→ Problem requirements
Count every line in the entries that follow where the word "some" appears, then state only the total.

------------------------

-- the main equivalence of the two loops, for positive depth
lemma pvLoop_eq (cs : List Char) :
    ∀ (k i : Nat) (depth : Int), cs.length - i ≤ k → 1 ≤ depth →
    pvALoop cs depth i = pvBLoop cs depth i := by
  intro k
  induction k with
  | zero =>
    intro i depth hk _
    rw [pvALoop, pvBLoop, dif_neg (by omega), dif_neg (by omega)]
  | succ k ih =>
    intro i depth hk hd
    by_cases hi : i < cs.length
    case neg => rw [pvALoop, pvBLoop, dif_neg hi, dif_neg hi]
    case pos =>
    have hile : i ≤ cs.length := Nat.le_of_lt hi
    set o := PySem.Chars.findFrom cs "<div".toList (i : Int) with ho_def
    set c := PySem.Chars.findFrom cs "</div>".toList (i : Int) with hc_def
    have hBstep : pvBLoop cs depth i =
        if o = -1 ∧ c = -1 then cs.length
        else if c = -1 ∨ (o ≠ -1 ∧ o < c) then pvBLoop cs (depth + 1) (o.toNat + 4)
        else if depth - 1 = 0 then c.toNat + 6 else pvBLoop cs (depth - 1) (c.toNat + 6) := by
      rw [pvBLoop, dif_pos hi]
      simp only [dite_eq_ite]
      rw [← ho_def, ← hc_def]
    -- facts about o and c
    have hOnone : o = -1 → ∀ j, i ≤ j → ¬ pvOpenAt cs j := by
      intro h j hj
      have := (PySem.Chars.findFrom_natCast_eq_neg_one_iff cs "<div".toList i hile).mp h
      exact pvNoPrefix_of_not_infix this hj
    have hCnone : c = -1 → ∀ j, i ≤ j → ¬ pvCloseAt cs j := by
      intro h j hj
      have := (PySem.Chars.findFrom_natCast_eq_neg_one_iff cs "</div>".toList i hile).mp h
      exact pvNoPrefix_of_not_infix this hj
    have hOspec := PySem.Chars.findFrom_natCast_spec cs "<div".toList i hile
    have hCspec := PySem.Chars.findFrom_natCast_spec cs "</div>".toList i hile
    by_cases hboth : o = -1 ∧ c = -1
    · -- no tags at all: A walks to the end
      rw [hBstep, if_pos hboth]
      rw [pvALoop_skip cs cs.length (le_refl _) (cs.length - i) i depth (by omega) hile
            (by omega)
            (fun j hj _ => ⟨hOnone hboth.1 j hj, hCnone hboth.2 j hj⟩)]
      rw [pvALoop, dif_neg (by omega)]
    · rw [hBstep, if_neg hboth]
      by_cases hop : c = -1 ∨ (o ≠ -1 ∧ o < c)
      · -- next tag is an open
        rw [if_pos hop]
        have hone : o ≠ -1 := by
          rcases hop with h1 | h2
          · exact fun ha => hboth ⟨ha, h1⟩
          · exact h2.1
        obtain ⟨hio, hopre, homin⟩ := hOspec hone
        have hopen : pvOpenAt cs o.toNat := hopre
        have hnoclose : ∀ j, i ≤ j → j < o.toNat → ¬ pvCloseAt cs j := by
          intro j hj hj'
          rcases hop with h1 | h2
          · exact hCnone h1 j hj
          · obtain ⟨_, hcmin⟩ := hCspec (by intro ha; rw [hc_def, ha] at h2; omega)
            exact hcmin.2 j hj (by omega)
        have hAskip := pvALoop_skip cs o.toNat (pvOpenAt_lt cs o.toNat hopen).le
          (o.toNat - i) i depth (by omega) (by omega) (by omega)
          (fun j hj hj' => ⟨homin j hj hj', hnoclose j hj hj'⟩)
        rw [hAskip, pvALoop, dif_pos (pvOpenAt_lt cs o.toNat hopen),
            if_pos ((pvOpen_iff cs o.toNat).mpr hopen), if_neg (by omega)]
        exact ih (o.toNat + 4) (depth + 1) (by omega) (by omega)
      · -- next tag is a close
        rw [if_neg hop]
        have hcne : c ≠ -1 := fun ha => hop (Or.inl ha)
        obtain ⟨hic, hcpre, hcmin⟩ := hCspec hcne
        have hclose : pvCloseAt cs c.toNat := hcpre
        have hco : o ≠ -1 → c ≤ o := by
          intro hone
          have := hOspec hone
          by_contra hlt
          exact hop (Or.inr ⟨hone, by omega⟩)
        have hnoopen : ∀ j, i ≤ j → j ≤ c.toNat → ¬ pvOpenAt cs j := by
          intro j hj hj' hopn
          by_cases hone : o = -1
          · exact hOnone hone j hj hopn
          · obtain ⟨hio, hopre, homin⟩ := hOspec hone
            have hcleo := hco hone
            by_cases hje : j = c.toNat ∧ c.toNat = o.toNat
            · exact pvNotBoth cs c.toNat ⟨hje.2 ▸ hopre, hclose⟩
            · have : j < o.toNat := by
                rcases Nat.lt_or_ge j o.toNat with h | h
                · exact h
                · exfalso
                  have : j = o.toNat := by omega
                  have : j = c.toNat := by omega
                  exact hje ⟨this, by omega⟩
              exact homin j hj this hopn
        have hAskip := pvALoop_skip cs c.toNat (pvCloseAt_lt cs c.toNat hclose).le
          (c.toNat - i) i depth (by omega) (by omega) (by omega)
          (fun j hj hj' => ⟨hnoopen j hj (by omega), hcmin j hj hj'⟩)
        rw [hAskip, pvALoop, dif_pos (pvCloseAt_lt cs c.toNat hclose),
            if_neg (fun h => hnoopen c.toNat (by omega) (le_refl _) ((pvOpen_iff cs c.toNat).mp h)),
            if_pos ((pvClose_iff cs c.toNat).mpr hclose)]
        by_cases hz : depth - 1 = 0
        · rw [if_pos hz, if_pos hz]
        · rw [if_neg hz, if_neg hz]
          exact ih (c.toNat + 6) (depth - 1) (by omega) (by omega)
-- pv_equiv track=rewrite | github.com/KL-Hsu/mathematical_modeling_of_complex_formation | Source code/Performance_comparison.py | owith_cwo
-- ===== SOURCE A (Python) =====
-- def owith_cwo(ls1, ls2):
--     n = 0
--     m = 0
--     t = 0
--     for i in range(100):
--         l1 = ls1[n:n+10]
--         l2 = ls2[n:n+10]
--         for j in l1:
--             for k in l2:
--                 if j[0] == 0 or k[0] == 0:
--                     t+=1
--                 else:
--                     if j[0]>k[0]:
--                         m+=1
--         n+=10
--
--     return m, t
-- ===== SOURCE B (Python) =====
-- from bisect import bisect_left
--
-- def owith_cwo(ls1, ls2):
--     m = 0
--     t = 0
--     for s in range(0, 1000, 10):
--         l1 = ls1[s:s+10]
--         l2 = ls2[s:s+10]
--         if not l1 or not l2:
--             continue
--         nz1 = [v for v in (x[0] for x in l1) if v != 0]
--         nz2 = sorted(v for v in (x[0] for x in l2) if v != 0)
--         t += len(l1) * len(l2) - len(nz1) * len(nz2)
--         for v in nz1:
--             m += bisect_left(nz2, v)
--     return m, t
-- ===== Notes on version B (the rewrite author's own statement) =====
-- stated objective: alternative
-- what changed: Per 10-block, the nested all-pairs comparison loops are replaced by counting: t comes from the closed form len(l1)*len(l2) - nz1*nz2 over nonzero first elements, and m by sorting the nonzero first elements of the l2 block once and adding bisect_left counts for each nonzero first element of the l1 block.
-- outside the precondition, e.g. on owith_cwo([[0]], [[]]): A returns (0, 1), B raises IndexError
import Mathlib
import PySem

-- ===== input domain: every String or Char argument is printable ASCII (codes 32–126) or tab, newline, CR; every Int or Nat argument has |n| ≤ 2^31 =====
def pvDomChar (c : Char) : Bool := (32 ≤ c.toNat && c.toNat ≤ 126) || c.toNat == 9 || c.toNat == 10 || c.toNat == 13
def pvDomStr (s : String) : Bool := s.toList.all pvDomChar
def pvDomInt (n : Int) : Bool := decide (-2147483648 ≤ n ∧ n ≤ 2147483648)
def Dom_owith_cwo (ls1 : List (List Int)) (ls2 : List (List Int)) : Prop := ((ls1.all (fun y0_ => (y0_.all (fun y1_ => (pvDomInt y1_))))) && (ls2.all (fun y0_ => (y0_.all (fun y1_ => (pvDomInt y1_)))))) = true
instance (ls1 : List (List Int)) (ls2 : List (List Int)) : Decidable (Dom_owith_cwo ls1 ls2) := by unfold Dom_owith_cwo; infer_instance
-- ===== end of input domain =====

-- B replaces A's per-block all-pairs comparison loops by a counting formula for t and
-- sort + bisect_left for m (an alternative algorithm; no speed claim).

-- x[0] of an inner list (Pre_ guarantees every inner list whose first element is read is nonempty)
def pvHd (x : List Int) : Int := PySem.List.pyGetD x 0 0

-- ===== PORT A =====
def owith_cwo (ls1 : List (List Int)) (ls2 : List (List Int)) : Int × Int :=
  let st := (PySem.List.pyRange 0 100 1).foldl
    (fun (st : Int × Int × Int) (_i : Int) =>
      let l1 := PySem.List.slice ls1 (some st.1) (some (st.1 + 10))
      let l2 := PySem.List.slice ls2 (some st.1) (some (st.1 + 10))
      let mt := l1.foldl
        (fun (mt : Int × Int) (j : List Int) =>
          l2.foldl
            (fun (mt : Int × Int) (k : List Int) =>
              if pvHd j = 0 ∨ pvHd k = 0 then (mt.1, mt.2 + 1)
              else if pvHd j > pvHd k then (mt.1 + 1, mt.2)
              else mt) mt)
        (st.2.1, st.2.2)
      (st.1 + 10, mt))
    ((0 : Int), (0 : Int), (0 : Int))
  (st.2.1, st.2.2)

-- ===== PORT B =====
def owith_cwo_alt (ls1 : List (List Int)) (ls2 : List (List Int)) : Int × Int :=
  (PySem.List.pyRange 0 1000 10).foldl
    (fun (mt : Int × Int) (s : Int) =>
      let l1 := PySem.List.slice ls1 (some s) (some (s + 10))
      let l2 := PySem.List.slice ls2 (some s) (some (s + 10))
      if l1 = [] ∨ l2 = [] then mt
      else
        let nz1 := (l1.map pvHd).filter (fun v => decide (v ≠ 0))
        let nz2 := PySem.List.sorted ((l2.map pvHd).filter (fun v => decide (v ≠ 0))) (fun v => v) false
        let t := mt.2 + ((l1.length : Int) * (l2.length : Int) - (nz1.length : Int) * (nz2.length : Int))
        let m := nz1.foldl (fun acc v => acc + (PySem.List.bisectLeft nz2 v : Int)) mt.1
        (m, t))
    ((0 : Int), (0 : Int))

-- ===== PRECONDITION & SPEC =====
-- Pre_ excludes inputs where a 10-element block reached by both slices contains an empty inner
-- list: there Python A raises IndexError unless the short-circuit of 'or' on a zero first
-- element skips the access, while B always reads every first element of such a block and raises.
def Pre_owith_cwo (ls1 : List (List Int)) (ls2 : List (List Int)) : Prop :=
  ∀ i : Nat, i < 100 →
    ((ls1.drop (10 * i)).take 10 ≠ [] ∧ (ls2.drop (10 * i)).take 10 ≠ []) →
    ((∀ x ∈ (ls1.drop (10 * i)).take 10, x ≠ []) ∧ (∀ x ∈ (ls2.drop (10 * i)).take 10, x ≠ []))
instance (ls1 : List (List Int)) (ls2 : List (List Int)) : Decidable (Pre_owith_cwo ls1 ls2) := by
  unfold Pre_owith_cwo; infer_instance

def pvWitness_owith_cwo : List (List Int) × List (List Int) := ([[1], [0, 2]], [[2], [-1]])

def Spec_owith_cwo (ls1 : List (List Int)) (ls2 : List (List Int)) (out : Int × Int) : Prop := out = owith_cwo_alt ls1 ls2
instance (ls1 : List (List Int)) (ls2 : List (List Int)) (out : Int × Int) : Decidable (Spec_owith_cwo ls1 ls2 out) := by unfold Spec_owith_cwo; infer_instance

-- ===== CLAIM (what is proved, stated in full; the proofs are below) =====
def Claim_equal_owith_cwo : Prop := ∀ (ls1 : List (List Int)) (ls2 : List (List Int)), Dom_owith_cwo ls1 ls2 → Pre_owith_cwo ls1 ls2 → Spec_owith_cwo ls1 ls2 (owith_cwo ls1 ls2)

-- ===== LEMMAS AND PROOFS =====

-- the two per-pair predicates behind A's inner branches
def pvTP (j k : List Int) : Bool := decide (pvHd j = 0 ∨ pvHd k = 0)
def pvMP (j k : List Int) : Bool := decide (¬(pvHd j = 0 ∨ pvHd k = 0) ∧ pvHd k < pvHd j)

-- A's inner loop over l2, in closed form
theorem pv_innerA (l2 : List (List Int)) (j : List Int) (m t : Int) :
    l2.foldl
      (fun (mt : Int × Int) (k : List Int) =>
        if pvHd j = 0 ∨ pvHd k = 0 then (mt.1, mt.2 + 1)
        else if pvHd j > pvHd k then (mt.1 + 1, mt.2)
        else mt) (m, t)
    = (m + (l2.countP (pvMP j) : Int), t + (l2.countP (pvTP j) : Int)) := by
  induction l2 generalizing m t with
  | nil => simp
  | cons k l ih =>
    simp only [List.foldl_cons, List.countP_cons]
    by_cases h1 : pvHd j = 0 ∨ pvHd k = 0
    · simp [ih, pvMP, pvTP, h1]
      ring
    · by_cases h2 : pvHd j > pvHd k
      · simp [ih, pvMP, pvTP, h1, h2]
        ring
      · simp [ih, pvMP, pvTP, h1, h2]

------------------------

→ Response
4